NIH Announces Funding for new Epigenomics Initiative
News Sep 30, 2008
The National Institutes of Health (NIH) announces funding for the new NIH Roadmap Epigenomics Program. Epigenetic processes control normal growth and development, and epigenomics is a study of epigenetic processes at a genome-wide scale.
The NIH will invest more than $190 million over the next five years to accelerate this emerging field of biomedical research. The first grants will total approximately $18 million in 2008.
The overall hypothesis of the NIH Roadmap Epigenomics Program is that the origins of health and susceptibility to disease are, in part, the result of epigenetic regulation of the genetic blueprint. Researchers believe that understanding how and when epigenetic processes control genes during different stages of development and throughout life will lead to more effective ways to prevent and treat disease.
Epigenetic processes, such as modifications to DNA-associated proteins called histones, control genetic activity by changing the three-dimensional structure of chromosomes. This can affect gene expression as profoundly as changes in the DNA sequence.
"Epigenomics-based research is now a central issue in biology.
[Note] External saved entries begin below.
-- pv_equiv track=rewrite | github.com/alexKleider/jeff | parse.py | select_out_ingredient
-- ===== SOURCE A (Python) =====
-- def remove_parens(source):
--     """
--     Accepts a string and returns a list of words
--     without any that were in parens.
--     """
--     ret = []
--     source_listing = source.split()
--     include = True
--     for item in source_listing:
--         if item.startswith("("):
--             include = False
--         if include:
--             ret.append(item)
--         if item.endswith(")"):
--             include = True
--     return ret
--
-- def select_out_ingredient(ingredient, recipes=None):
--     """
--     Attempts to removes quantities, instructions, etc
--     and leave only the name of the ingredient.
--     """
--     content = remove_parens(ingredient)
--     res = []
--     for item in content:
--         if (not any(c.isdigit() for c in item)
--             and not item in {"few", "oz",
--                 "heaping", "Heaping", "Bar", "bar",
--                 "Spoon", "spoon",
--                 "muddle", "Muddle", "Muddled", "muddled",
--                 "light", "Light", "a", "of", "at", "end",
--                 "dashes", "Dashes", "dash", "Dash",
--                 "Drizzle", "drizzle", "Fresh", "fresh",
--                 "sectioned", "Sectioned", "section", "Section",
--                 "Small", "small", "Garnish", "garnish",
--                 "Piece", "piece", "splash", "Splash",
--                 "Drops", "drops", "Drop", "drop",
--                 }):
--             res.append(item)
--     return ' '.join(res)
-- ===== SOURCE B (Python) =====
-- # B: span-based recursion — locate each parenthesized span by index search
-- # (first '('-token, first ')'-token at/after it), splice the outside slices,
-- # then filter by digit/stopword; no per-token boolean flag (objective: alternative).
-- STOPWORDS = frozenset({
--     "few", "oz", "heaping", "Heaping", "Bar", "bar", "Spoon", "spoon",
--     "muddle", "Muddle", "Muddled", "muddled", "light", "Light", "a", "of",
--     "at", "end", "dashes", "Dashes", "dash", "Dash", "Drizzle", "drizzle",
--     "Fresh", "fresh", "sectioned", "Sectioned", "section", "Section",
--     "Small", "small", "Garnish", "garnish", "Piece", "piece", "splash",
--     "Splash", "Drops", "drops", "Drop", "drop",
-- })
--
-- def _outside_parens(tokens):
--     if not tokens:
--         return tokens
--     i = next((k for k, t in enumerate(tokens) if t.startswith("(")), None)
--     if i is None:
--         return tokens
--     rest = tokens[i:]
--     j = next((k for k, t in enumerate(rest) if t.endswith(")")), None)
--     if j is None:
--         return tokens[:i]
--     return tokens[:i] + _outside_parens(rest[j + 1:])
--
-- def select_out_ingredient(ingredient, recipes=None):
--     words = _outside_parens(ingredient.split())
--     return ' '.join(w for w in words
--                     if not any(c.isdigit() for c in w) and w not in STOPWORDS)
-- ===== Notes on version B (the rewrite author's own statement) =====
-- stated objective: alternative
-- what changed: Replaces the boolean-flag token pass of remove_parens with a span-based recursion that index-searches the first open-paren token and the first close-paren token at or after it, splices the outside slices together, and then filters stopword/digit tokens.
import Mathlib
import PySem

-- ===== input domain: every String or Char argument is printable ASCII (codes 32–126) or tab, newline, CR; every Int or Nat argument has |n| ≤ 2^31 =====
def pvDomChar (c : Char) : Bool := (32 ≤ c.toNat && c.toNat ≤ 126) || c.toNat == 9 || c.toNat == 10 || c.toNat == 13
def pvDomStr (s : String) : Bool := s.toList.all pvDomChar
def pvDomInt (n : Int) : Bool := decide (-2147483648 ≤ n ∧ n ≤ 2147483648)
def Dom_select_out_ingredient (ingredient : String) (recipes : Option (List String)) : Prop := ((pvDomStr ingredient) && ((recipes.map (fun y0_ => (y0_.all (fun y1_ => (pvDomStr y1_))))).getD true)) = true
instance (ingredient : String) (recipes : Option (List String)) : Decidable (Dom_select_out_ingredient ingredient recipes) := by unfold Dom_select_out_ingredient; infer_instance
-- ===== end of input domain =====

-- B replaces A's boolean-flag pass with a span-based recursion that index-searches each
-- parenthesized span and splices the outside slices (objective: alternative).

-- ===== PORT A =====
-- the stopword set literal of A (set of distinct string literals)
def pvStopwords : List String :=
  ["few", "oz", "heaping", "Heaping", "Bar", "bar", "Spoon", "spoon",
   "muddle", "Muddle", "Muddled", "muddled", "light", "Light", "a", "of",
   "at", "end", "dashes", "Dashes", "dash", "Dash", "Drizzle", "drizzle",
   "Fresh", "fresh", "sectioned", "Sectioned", "section", "Section",
   "Small", "small", "Garnish", "garnish", "Piece", "piece", "splash",
   "Splash", "Drops", "drops", "Drop", "drop"]

def remove_parens (source : String) : List String :=
  let source_listing := PySem.Str.split₀ source
  let st := source_listing.foldl (fun (s : List String × Bool) item =>
    let s := if PySem.Str.startswith item "(" then (s.1, false) else s
    let s := if s.2 then (s.1 ++ [item], s.2) else s
    if PySem.Str.endswith item ")" then (s.1, true) else s) ([], true)
  st.1

def select_out_ingredient (ingredient : String) (recipes : Option (List String)) : String :=
  let content := remove_parens ingredient
  let res := content.foldl (fun r item =>
    if !(item.toList.any PySem.Chars.isdigit) && !(pvStopwords.contains item) then r ++ [item]
    else r) []
  PySem.Str.join " " res

-- ===== PORT B =====
-- _outside_parens: empty guard; else find the first open-paren token, then the first
-- close-paren token at or after it, keep the slice before the span, recurse on the slice after.
def outsideParens : List String → List String
  | [] => []
  | t :: ts =>
    match (t :: ts).findIdx? (fun t => PySem.Str.startswith t "(") with
    | none => t :: ts
    | some i =>
      let rest := (t :: ts).drop i
      match rest.findIdx? (fun t => PySem.Str.endswith t ")") with
      | none => (t :: ts).take i
      | some j => (t :: ts).take i ++ outsideParens (rest.drop (j + 1))
termination_by l => l.length
decreasing_by simp [List.length_drop]; omega

def select_out_ingredient_alt (ingredient : String) (recipes : Option (List String)) : String :=
  let words := outsideParens (PySem.Str.split₀ ingredient)
  PySem.Str.join " "
    (words.filter (fun w => !(w.toList.any PySem.Chars.isdigit) && !(pvStopwords.contains w)))

-- ===== PRECONDITION & SPEC =====
def Spec_select_out_ingredient (ingredient : String) (recipes : Option (List String)) (out : String) : Prop := out = select_out_ingredient_alt ingredient recipes
instance (ingredient : String) (recipes : Option (List String)) (out : String) : Decidable (Spec_select_out_ingredient ingredient recipes out) := by unfold Spec_select_out_ingredient; infer_instance

-- ===== CLAIM (what is proved, stated in full; the proofs are below) =====
def Claim_equal_select_out_ingredient : Prop := ∀ (ingredient : String) (recipes : Option (List String)), Dom_select_out_ingredient ingredient recipes → Spec_select_out_ingredient ingredient recipes (select_out_ingredient ingredient recipes)

-- ===== LEMMAS AND PROOFS =====

-- A's flag machine as a structural recursion (proof-side characterisation of both ports)
def pvOut : List String → Bool → List String
  | [], _ => []
  | t :: ts, true =>
      if PySem.Chars.startswith t.toList ['('] then
        (if PySem.Chars.endswith t.toList [')'] then pvOut ts true else pvOut ts false)
      else t :: pvOut ts true
  | t :: ts, false =>
      if PySem.Chars.endswith t.toList [')'] then pvOut ts true else pvOut ts false

-- A's fold step, named (definitionally equal to the lambda in remove_parens)
def pvStepA (s : List String × Bool) (item : String) : List String × Bool :=
  let s := if PySem.Str.startswith item "(" then (s.1, false) else s
  let s := if s.2 then (s.1 ++ [item], s.2) else s
  if PySem.Str.endswith item ")" then (s.1, true) else s

theorem pvStepA_eq (t : String) (b : Bool) (acc : List String) :
    pvStepA (acc, b) t =
      (if PySem.Chars.startswith t.toList ['('] = false ∧ b = true then acc ++ [t] else acc,
       if PySem.Chars.startswith t.toList ['('] = false ∧ b = true then true
       else PySem.Chars.endswith t.toList [')']) := by
  cases b <;>
    by_cases hs : PySem.Chars.startswith t.toList ['('] = true <;>
    by_cases he : PySem.Chars.endswith t.toList [')'] = true <;>
    simp [pvStepA, hs, he]

-- A's fold equals the flag machine
theorem pvFoldl (ts : List String) : ∀ (b : Bool) (acc : List String),
    (ts.foldl pvStepA (acc, b)).1 = acc ++ pvOut ts b := by
  induction ts with
  | nil => intro b acc; simp [pvOut]
  | cons t ts ih =>
      intro b acc
      rw [List.foldl_cons, pvStepA_eq, ih]
      by_cases hs : PySem.Chars.startswith t.toList ['('] = true <;>
        by_cases he : PySem.Chars.endswith t.toList [')'] = true <;>
        cases b <;>
        simp [pvOut, hs, he, List.append_assoc]

-- the False state skips to just past the first close-paren token, then runs the True state
theorem pvOut_false_eq (ts : List String) :
    pvOut ts false =
      (match ts.findIdx? (fun t => PySem.Chars.endswith t.toList [')']) with
       | none => []
       | some j => pvOut (ts.drop (j + 1)) true) := by
  induction ts with
  | nil => simp [pvOut]
  | cons t ts ih =>
      by_cases he : PySem.Chars.endswith t.toList [')'] = true
      · simp [pvOut, he, List.findIdx?_cons]
      · rw [List.findIdx?_cons]
        cases h : ts.findIdx? (fun t => PySem.Chars.endswith t.toList [')']) with
        | none => simp [pvOut, he, h] at ih ⊢; exact ih
        | some j => simp [pvOut, he, h] at ih ⊢; exact ih

-- with no open-paren token the True state keeps everything
theorem pvOut_true_of_none (ts : List String)
    (h : ts.findIdx? (fun t => PySem.Chars.startswith t.toList ['(']) = none) :
    pvOut ts true = ts := by
  induction ts with
  | nil => simp [pvOut]
  | cons t ts ih =>
      rw [List.findIdx?_cons] at h
      by_cases hs : PySem.Chars.startswith t.toList ['('] = true
      · simp [hs] at h
      · rw [if_neg hs, Option.map_eq_none_iff] at h
        simp [pvOut, hs, ih h]

-- the True state keeps everything before the first open-paren token and, from it on,
-- behaves like the False state
theorem pvOut_true_split (l : List String) : ∀ (i : Nat),
    l.findIdx? (fun t => PySem.Chars.startswith t.toList ['(']) = some i →
    pvOut l true = l.take i ++ pvOut (l.drop i) false := by
  induction l with
  | nil => intro i h; simp at h
  | cons t ts ih =>
      intro i h
      rw [List.findIdx?_cons] at h
      by_cases hs : PySem.Chars.startswith t.toList ['('] = true
      · simp [hs] at h
        subst h
        by_cases he : PySem.Chars.endswith t.toList [')'] = true <;>
          simp [pvOut, hs, he]
      · simp [hs] at h
        obtain ⟨i', hi', rfl⟩ := h
        simp [pvOut, hs, ih i' hi']

-- B's span recursion equals the flag machine
theorem outsideParens_eq_pvOut : ∀ (n : Nat) (ts : List String), ts.length ≤ n →
    outsideParens ts = pvOut ts true := by
  intro n
  induction n with
  | zero =>
      intro ts h
      cases ts with
      | nil => simp [outsideParens, pvOut]
      | cons t ts => simp at h
  | succ n ih =>
      intro ts hlen
      cases ts with
      | nil => simp [outsideParens, pvOut]
      | cons t ts =>
          rw [outsideParens]
          simp only [pysem]
          rw [show "(".toList = ['('] from rfl, show ")".toList = [')'] from rfl]
          cases h : List.findIdx? (fun t => PySem.Chars.startswith t.toList ['(']) (t :: ts) with
          | none => exact (pvOut_true_of_none _ h).symm
          | some i =>
              simp only
              rw [pvOut_true_split (t :: ts) i h, pvOut_false_eq]
              cases h2 : List.findIdx? (fun t => PySem.Chars.endswith t.toList [')'])
                  (List.drop i (t :: ts)) with
              | none => simp
              | some j =>
                  exact congrArg (fun l => List.take i (t :: ts) ++ l)
                    (ih (((t :: ts).drop i).drop (j + 1))
                      (by simp [List.length_drop] at hlen ⊢; omega))

theorem remove_parens_eq (source : String) :
    remove_parens source = outsideParens (PySem.Str.split₀ source) := by
  unfold remove_parens
  rw [show (fun (s : List String × Bool) item =>
    let s := if PySem.Str.startswith item "(" then (s.1, false) else s
    let s := if s.2 then (s.1 ++ [item], s.2) else s
    if PySem.Str.endswith item ")" then (s.1, true) else s) = pvStepA from rfl]
  rw [pvFoldl (PySem.Str.split₀ source) true []]
  rw [outsideParens_eq_pvOut (PySem.Str.split₀ source).length _ le_rfl]
  simp

-- ===== VERDICT (by name: the statement is the Claim_ definition above) =====
theorem select_out_ingredient_spec : Claim_equal_select_out_ingredient := by
  intro ingredient recipes _
  show select_out_ingredient ingredient recipes = select_out_ingredient_alt ingredient recipes
  unfold select_out_ingredient select_out_ingredient_alt
  simp only [remove_parens_eq, PySem.List.foldl_append_if_eq_filter, List.nil_append]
We will build upon our new knowledge of the human genome and move towards a deeper understanding of how DNA information is dynamically regulated through DNA histone modifications as well as the emerging role of micro RNAs and other factors," said NIH Director Elias A. Zerhouni, M.D. "The grants now funded through this program will provide reference data that the entire community can use to understand epigenetic regulation and how it affects health and disease."
Diet and exposure to environmental chemicals throughout all stages of human development, among other factors, can cause epigenetic changes that may turn on or turn off certain genes. Changes in the regulation of genes could make people more or less susceptible to developing a disease later in life.
"The Epigenome Program promises to uncover the fundamental processes that make a liver cell different from a muscle cell or a brain cell. Understanding these processes has far-reaching implications, from reprogramming of adult cells to treat disease to learning how environmental exposures during pregnancy increase a child's risk of developing chronic diseases, such as diabetes and cardiovascular disease," said Griffin P. Rodgers, M.D., director of the National Institute of Diabetes and Digestive and Kidney Diseases.
The Epigenomics Program is a trans-NIH effort led by several NIH institutes including the National Institute of Environmental Health Sciences, the National Institute on Drug Abuse, the National Institute on Deafness and Other Communication Disorders, the National Institute of Diabetes and Digestive and Kidney Diseases, the National Institute of Neurological Disorders and Stroke, and the National Center for Biotechnology Information of the National Library of Medicine. Efforts of these Institutes are coordinated by the Office of Portfolio Analysis and Strategic Initiatives as part of the NIH Roadmap.